I am troubled by this typical problem with special characters.
We have an mbean running in production tomcat server (installed on Linux) which picks up xml feeds and sends for further processing. The problem crops up when the mbean has to process special characters which are replaced by '??' marks. The same code is available in the local dev and QA servers which works fine though the OS version, the tomcat version are all same. The part of code which reads the xml feed and send to a JMS Q is pasted below:
StringBuffer article = new StringBuffer(); InputStreamReader is = new InputStreamReader(new FileInputStream(pendingFile), "utf-8"); int data; while ((data = is.read()) != -1) { article.append((char)data); } is.close(); is = null; log.debug("Read in \n" + article.toString()); try { js.writeTextMessage(article.toString(), "server", hostName, processor); } catch (JMSException je) { log.error("jms exception: " + je.getMessage()); // server probably shutdown this.stop(); return; } The above code reads the files from "pending file" , appends it to Stringbuffer, reads the file to a log and posts to JMS queue.
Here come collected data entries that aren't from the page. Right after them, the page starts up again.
-- the reduction loop of B, characterized
theorem pvRedAux (N : Nat) (basis : PySem.Dict Int Int)
    (hshape : ∀ kv ∈ basis.items, ∃ (q u : Nat), kv.1 = (q : Int) ∧ kv.2 = (u : Int) ∧ q < N ∧
      u.testBit q = true ∧ u < 2 ^ (q + 1))
    (hnodup : (basis.items.map Prod.fst).Nodup) (u0 : Nat) :
    ∀ (k : Nat), k ≤ N → ∀ (u : Nat), u < 2 ^ N →
    pvMem (u ^^^ u0) (pvVals basis) →
    (∀ q : Nat, q < N → k ≤ q → basis.contains (q : Int) = true → u.testBit q = false) →
    ∃ u' : Nat,
      ((PySem.List.pyRange ((k : Int) - 1) (-1) (-1)).foldl
        (fun (row : Int) p =>
          if basis.contains p && (PySem.Int.band (row >>> p.toNat) 1 != 0) then
            PySem.Int.bxor row (basis.getD p 0) else row) ((u : Nat) : Int)) = ((u' : Nat) : Int) ∧
      u' < 2 ^ N ∧ pvMem (u' ^^^ u0) (pvVals basis) ∧
      (∀ q : Nat, q < N → basis.contains (q : Int) = true → u'.testBit q = false) := by
  intro k
  induction k with
  | zero =>
    intro hkN u hu hmem hbits
    refine ⟨u, ?_, hu, hmem, fun q hq hc => hbits q hq (by omega) hc⟩
    rw [PySem.List.pyRange_neg_one_eq_nil (by omega)]
    rfl
  | succ k ih =>
    intro hkN u hu hmem hbits
    have hkN' : k < N := by omega
    have hcast : ((k + 1 : Nat) : Int) - 1 = (k : Int) := by push_cast; ring
    rw [hcast, PySem.List.pyRange_neg_one_cons (by omega : (-1 : Int) < (k : Int))]
    rw [List.foldl_cons]
    have htoNat : ((k : Int)).toNat = k := by omega
    by_cases hc : basis.contains (k : Int) = true
    · by_cases hbit : u.testBit k = true
      · -- xor with the stored vector
        have hguard : (basis.contains (k : Int) &&
            (PySem.Int.band (((u : Nat) : Int) >>> ((k : Int)).toNat) 1 != 0)) = true := by
          rw [htoNat, hc]
          have := (pvShiftTest u k).mpr hbit
          simpa using this
        rw [hguard]
        simp only [if_true]
        obtain ⟨v, hv⟩ := (pvDict_contains_iff basis (k : Int)).mp hc
        obtain ⟨q, uk, hq1, hq2, hqN, hqbit, hqlt⟩ := hshape _ hv
        have hq2' : v = (uk : Int) := by simpa using hq2
        subst hq2'
        have hqk : q = k := by
          have h1 : ((k : Nat) : Int) = ((q : Nat) : Int) := by simpa using hq1
          omega
        subst hqk
        have hgd : basis.getD (q : Int) 0 = (uk : Int) :=
          pvDict_getD hnodup hv
        rw [hgd, PySem.Int.bxor_natCast]
        have hukN : uk < 2 ^ N := lt_of_lt_of_le hqlt (Nat.pow_le_pow_right (by norm_num) (by omega))
        have hmem' : pvMem ((u ^^^ uk) ^^^ u0) (pvVals basis) := by
          have hukmem : pvMem uk (pvVals basis) := by
            have := pvVals_mem hv
            rw [hq2] at this
            simpa using pvMem_elem this
          have := pvMem_xor hmem hukmem
          have heq : (u ^^^ u0) ^^^ uk = (u ^^^ uk) ^^^ u0 := by
            rw [Nat.xor_assoc, Nat.xor_assoc, Nat.xor_comm u0 uk]
          rwa [heq] at this
        apply ih (by omega) (u ^^^ uk) (Nat.xor_lt_two_pow hu hukN) hmem'
        intro q' hq' hkq' hc'
        rw [Nat.testBit_xor]
        rcases Nat.eq_or_lt_of_le hkq' with rfl | hgt
        · rw [hbit, hqbit]
          rfl
        · rw [hbits q' hq' (by omega) hc', pvTestBit_high hqlt hgt]
          rfl
      · -- bit not set: skip
        have hguard : (basis.contains (k : Int) &&
            (PySem.Int.band (((u : Nat) : Int) >>> ((k : Int)).toNat) 1 != 0)) = false := by
          rw [htoNat]
          have : ¬ (PySem.Int.band (((u : Nat) : Int) >>> k) 1 ≠ 0) := fun hx =>
            hbit ((pvShiftTest u k).mp hx)
          have h0 : PySem.Int.band (((u : Nat) : Int) >>> k) 1 = 0 := not_not.mp this
          simp [h0]
        rw [hguard]
        simp only [Bool.false_eq_true, if_false]
        apply ih (by omega) u hu hmem
        intro q' hq' hkq' hc'
        rcases Nat.eq_or_lt_of_le hkq' with rfl | hgt
        · exact Bool.eq_false_iff.mpr hbit
        · exact hbits q' hq' (by omega) hc'
    · -- position not occupied: skip
      have hguard : (basis.contains (k : Int) &&
          (PySem.Int.band (((u : Nat) : Int) >>> ((k : Int)).toNat) 1 != 0)) = false := by
        rw [Bool.eq_false_iff.mpr hc, Bool.false_and]
      rw [hguard]
      simp only [Bool.false_eq_true, if_false]
      apply ih (by omega) u hu hmem
      intro q' hq' hkq' hc'
      rcases Nat.eq_or_lt_of_le hkq' with rfl | hgt
      · exact absurd hc' hc
      · exact hbits q' hq' (by omega) hc'

-- a basis occupying all N slots spans everything
theorem pvFull_of_basis {N : Nat} {basis : PySem.Dict Int Int}
    (hall : ∀ p, p < N → ∃ u, u ∈ pvVals basis ∧ u.testBit p = true ∧ u < 2 ^ (p + 1)) :
    ∀ x, x < 2 ^ N → pvMem x (pvVals basis) := by
  intro x
  induction x using Nat.strong_induction_on with
  | _ x ihx =>
    intro hx
    rcases Nat.eq_zero_or_pos x with rfl | hxpos
    · exact pvMem_zero _
    · have hxne : x ≠ 0 := by omega
      set q := x.log2 with hq
      have hq1 : 2 ^ q ≤ x := Nat.log2_self_le hxne
      have hq2 : x < 2 ^ (q + 1) := Nat.lt_log2_self
      have hqN : q < N := by
        by_contra hqN
        have : (2 : Nat) ^ N ≤ 2 ^ q := Nat.pow_le_pow_right (by norm_num) (by omega)
        omega
      obtain ⟨u, hu, hubit, hult⟩ := hall q hqN
      have hxbit : x.testBit q = true := pvBitBetween hq1 hq2
      have hy : x ^^^ u < 2 ^ q := by
        apply pvLtOfBitsClear
        intro j hj
        rcases Nat.eq_or_lt_of_le hj with rfl | hgt
        · rw [Nat.testBit_xor, hxbit, hubit]
          rfl
        · rw [Nat.testBit_xor, pvTestBit_high hq2 hgt, pvTestBit_high hult hgt]
          rfl
      have hylt : x ^^^ u < x := by omega
      have hyN : x ^^^ u < 2 ^ N :=
        lt_of_lt_of_le hy (Nat.pow_le_pow_right (by norm_num) (by omega))
      have hymem := ihx (x ^^^ u) hylt hyN
      have := pvMem_xor hymem (pvMem_elem hu)
      rwa [Nat.xor_assoc, Nat.xor_self, Nat.xor_zero] at this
The log file displays the special charas as ?? 'Only in Prod' The Xml feed with special characters is as below:
<?xml version="1.0" encoding="UTF-8"?> <hedline> <hl1> Hotelliyöpymiset: Missä hinta ja palvelu vastaavat toisiaan (tai eivät) - asiakastyytyväisyyden huippukaupungit </hl1> </hedline>* We tried all the possibilites which include:
- URI encoding to utf-8 in server.xml for tomcat.
- verified the LANG environment variable is en_US.UTF-8 on linux.
- verified that the xml file has default encoding as UTF8 without BOM.
We are unable to find whether the cause is with Tomcat server or Linux OS. Please help.